Collected data:
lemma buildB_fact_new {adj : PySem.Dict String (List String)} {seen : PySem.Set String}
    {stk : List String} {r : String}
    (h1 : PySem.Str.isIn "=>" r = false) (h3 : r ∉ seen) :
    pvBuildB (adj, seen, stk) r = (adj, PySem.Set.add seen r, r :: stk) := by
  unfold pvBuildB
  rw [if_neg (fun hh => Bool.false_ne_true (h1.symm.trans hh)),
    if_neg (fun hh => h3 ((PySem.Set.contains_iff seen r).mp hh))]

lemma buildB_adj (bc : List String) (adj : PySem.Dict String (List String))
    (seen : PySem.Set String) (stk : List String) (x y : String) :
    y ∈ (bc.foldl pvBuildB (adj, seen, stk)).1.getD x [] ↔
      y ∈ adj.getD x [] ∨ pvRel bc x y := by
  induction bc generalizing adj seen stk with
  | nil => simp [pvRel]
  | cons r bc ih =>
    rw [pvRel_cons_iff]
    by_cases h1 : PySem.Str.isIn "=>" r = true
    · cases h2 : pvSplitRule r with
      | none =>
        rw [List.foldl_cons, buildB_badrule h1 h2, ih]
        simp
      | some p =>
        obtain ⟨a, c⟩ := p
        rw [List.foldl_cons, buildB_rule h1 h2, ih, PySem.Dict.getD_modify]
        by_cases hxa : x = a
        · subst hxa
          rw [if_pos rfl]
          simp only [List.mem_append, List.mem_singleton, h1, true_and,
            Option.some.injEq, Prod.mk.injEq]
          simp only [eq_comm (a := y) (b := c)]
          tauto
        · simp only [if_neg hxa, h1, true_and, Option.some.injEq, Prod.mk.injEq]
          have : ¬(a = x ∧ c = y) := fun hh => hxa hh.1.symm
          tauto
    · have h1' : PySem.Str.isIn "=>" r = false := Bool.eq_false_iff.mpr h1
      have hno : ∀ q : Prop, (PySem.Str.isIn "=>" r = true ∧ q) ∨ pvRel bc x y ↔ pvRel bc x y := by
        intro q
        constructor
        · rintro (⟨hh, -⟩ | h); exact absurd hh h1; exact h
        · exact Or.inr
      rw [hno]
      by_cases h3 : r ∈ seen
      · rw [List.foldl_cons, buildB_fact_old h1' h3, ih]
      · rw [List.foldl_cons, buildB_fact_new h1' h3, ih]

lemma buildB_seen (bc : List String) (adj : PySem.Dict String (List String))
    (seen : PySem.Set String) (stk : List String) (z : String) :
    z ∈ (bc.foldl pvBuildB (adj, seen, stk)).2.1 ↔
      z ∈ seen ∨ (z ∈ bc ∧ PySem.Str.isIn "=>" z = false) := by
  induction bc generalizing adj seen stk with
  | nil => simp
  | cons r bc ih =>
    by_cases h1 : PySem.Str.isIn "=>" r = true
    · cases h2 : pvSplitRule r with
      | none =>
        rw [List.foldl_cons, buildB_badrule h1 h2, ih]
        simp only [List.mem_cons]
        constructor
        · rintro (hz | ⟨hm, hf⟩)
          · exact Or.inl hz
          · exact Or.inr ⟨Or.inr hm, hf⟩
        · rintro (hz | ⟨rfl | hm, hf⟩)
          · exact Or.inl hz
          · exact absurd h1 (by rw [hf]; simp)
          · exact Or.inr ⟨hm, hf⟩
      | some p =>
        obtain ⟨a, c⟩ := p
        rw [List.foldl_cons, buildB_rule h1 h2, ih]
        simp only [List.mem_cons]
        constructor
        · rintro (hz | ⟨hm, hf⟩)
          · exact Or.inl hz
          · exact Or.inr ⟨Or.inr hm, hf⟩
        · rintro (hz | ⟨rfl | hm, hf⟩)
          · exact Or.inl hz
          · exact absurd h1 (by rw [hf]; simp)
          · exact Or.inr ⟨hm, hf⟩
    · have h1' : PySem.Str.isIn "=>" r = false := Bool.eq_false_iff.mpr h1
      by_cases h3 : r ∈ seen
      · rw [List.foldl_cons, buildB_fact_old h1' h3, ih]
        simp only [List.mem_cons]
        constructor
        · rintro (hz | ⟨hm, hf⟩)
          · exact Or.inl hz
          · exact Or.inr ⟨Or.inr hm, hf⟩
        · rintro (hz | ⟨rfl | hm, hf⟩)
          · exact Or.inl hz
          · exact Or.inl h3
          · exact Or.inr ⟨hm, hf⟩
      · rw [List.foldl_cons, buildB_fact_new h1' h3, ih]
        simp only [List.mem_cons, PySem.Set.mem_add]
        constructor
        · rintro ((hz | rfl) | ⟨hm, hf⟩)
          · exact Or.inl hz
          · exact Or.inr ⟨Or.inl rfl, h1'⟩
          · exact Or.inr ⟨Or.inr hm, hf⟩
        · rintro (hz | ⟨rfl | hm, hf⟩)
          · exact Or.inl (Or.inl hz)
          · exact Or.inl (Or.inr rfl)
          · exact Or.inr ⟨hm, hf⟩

Exercise description: Please repeat each entry exactly as written.

Expected answer:
lemma buildB_fact_new {adj : PySem.Dict String (List String)} {seen : PySem.Set String}
    {stk : List String} {r : String}
    (h1 : PySem.Str.isIn "=>" r = false) (h3 : r ∉ seen) :
    pvBuildB (adj, seen, stk) r = (adj, PySem.Set.add seen r, r :: stk) := by
  unfold pvBuildB
  rw [if_neg (fun hh => Bool.false_ne_true (h1.symm.trans hh)),
    if_neg (fun hh => h3 ((PySem.Set.contains_iff seen r).mp hh))]

lemma buildB_adj (bc : List String) (adj : PySem.Dict String (List String))
    (seen : PySem.Set String) (stk : List String) (x y : String) :
    y ∈ (bc.foldl pvBuildB (adj, seen, stk)).1.getD x [] ↔
      y ∈ adj.getD x [] ∨ pvRel bc x y := by
  induction bc generalizing adj seen stk with
  | nil => simp [pvRel]
  | cons r bc ih =>
    rw [pvRel_cons_iff]
    by_cases h1 : PySem.Str.isIn "=>" r = true
    · cases h2 : pvSplitRule r with
      | none =>
        rw [List.foldl_cons, buildB_badrule h1 h2, ih]
        simp
      | some p =>
        obtain ⟨a, c⟩ := p
        rw [List.foldl_cons, buildB_rule h1 h2, ih, PySem.Dict.getD_modify]
        by_cases hxa : x = a
        · subst hxa
          rw [if_pos rfl]
          simp only [List.mem_append, List.mem_singleton, h1, true_and,
            Option.some.injEq, Prod.mk.injEq]
          simp only [eq_comm (a := y) (b := c)]
          tauto
        · simp only [if_neg hxa, h1, true_and, Option.some.injEq, Prod.mk.injEq]
          have : ¬(a = x ∧ c = y) := fun hh => hxa hh.1.symm
          tauto
    · have h1' : PySem.Str.isIn "=>" r = false := Bool.eq_false_iff.mpr h1
      have hno : ∀ q : Prop, (PySem.Str.isIn "=>" r = true ∧ q) ∨ pvRel bc x y ↔ pvRel bc x y := by
        intro q
        constructor
        · rintro (⟨hh, -⟩ | h); exact absurd hh h1; exact h
        · exact Or.inr
      rw [hno]
      by_cases h3 : r ∈ seen
      · rw [List.foldl_cons, buildB_fact_old h1' h3, ih]
      · rw [List.foldl_cons, buildB_fact_new h1' h3, ih]

lemma buildB_seen (bc : List String) (adj : PySem.Dict String (List String))
    (seen : PySem.Set String) (stk : List String) (z : String) :
    z ∈ (bc.foldl pvBuildB (adj, seen, stk)).2.1 ↔
      z ∈ seen ∨ (z ∈ bc ∧ PySem.Str.isIn "=>" z = false) := by
  induction bc generalizing adj seen stk with
  | nil => simp
  | cons r bc ih =>
    by_cases h1 : PySem.Str.isIn "=>" r = true
    · cases h2 : pvSplitRule r with
      | none =>
        rw [List.foldl_cons, buildB_badrule h1 h2, ih]
        simp only [List.mem_cons]
        constructor
        · rintro (hz | ⟨hm, hf⟩)
          · exact Or.inl hz
          · exact Or.inr ⟨Or.inr hm, hf⟩
        · rintro (hz | ⟨rfl | hm, hf⟩)
          · exact Or.inl hz
          · exact absurd h1 (by rw [hf]; simp)
          · exact Or.inr ⟨hm, hf⟩
      | some p =>
        obtain ⟨a, c⟩ := p
        rw [List.foldl_cons, buildB_rule h1 h2, ih]
        simp only [List.mem_cons]
        constructor
        · rintro (hz | ⟨hm, hf⟩)
          · exact Or.inl hz
          · exact Or.inr ⟨Or.inr hm, hf⟩
        · rintro (hz | ⟨rfl | hm, hf⟩)
          · exact Or.inl hz
          · exact absurd h1 (by rw [hf]; simp)
          · exact Or.inr ⟨hm, hf⟩
    · have h1' : PySem.Str.isIn "=>" r = false := Bool.eq_false_iff.mpr h1
      by_cases h3 : r ∈ seen
      · rw [List.foldl_cons, buildB_fact_old h1' h3, ih]
        simp only [List.mem_cons]
        constructor
        · rintro (hz | ⟨hm, hf⟩)
          · exact Or.inl hz
          · exact Or.inr ⟨Or.inr hm, hf⟩
        · rintro (hz | ⟨rfl | hm, hf⟩)
          · exact Or.inl hz
          · exact Or.inl h3
          · exact Or.inr ⟨hm, hf⟩
      · rw [List.foldl_cons, buildB_fact_new h1' h3, ih]
        simp only [List.mem_cons, PySem.Set.mem_add]
        constructor
        · rintro ((hz | rfl) | ⟨hm, hf⟩)
          · exact Or.inl hz
          · exact Or.inr ⟨Or.inl rfl, h1'⟩
          · exact Or.inr ⟨Or.inr hm, hf⟩
        · rintro (hz | ⟨rfl | hm, hf⟩)
          · exact Or.inl (Or.inl hz)
          · exact Or.inl (Or.inr rfl)
          · exact Or.inr ⟨hm, hf⟩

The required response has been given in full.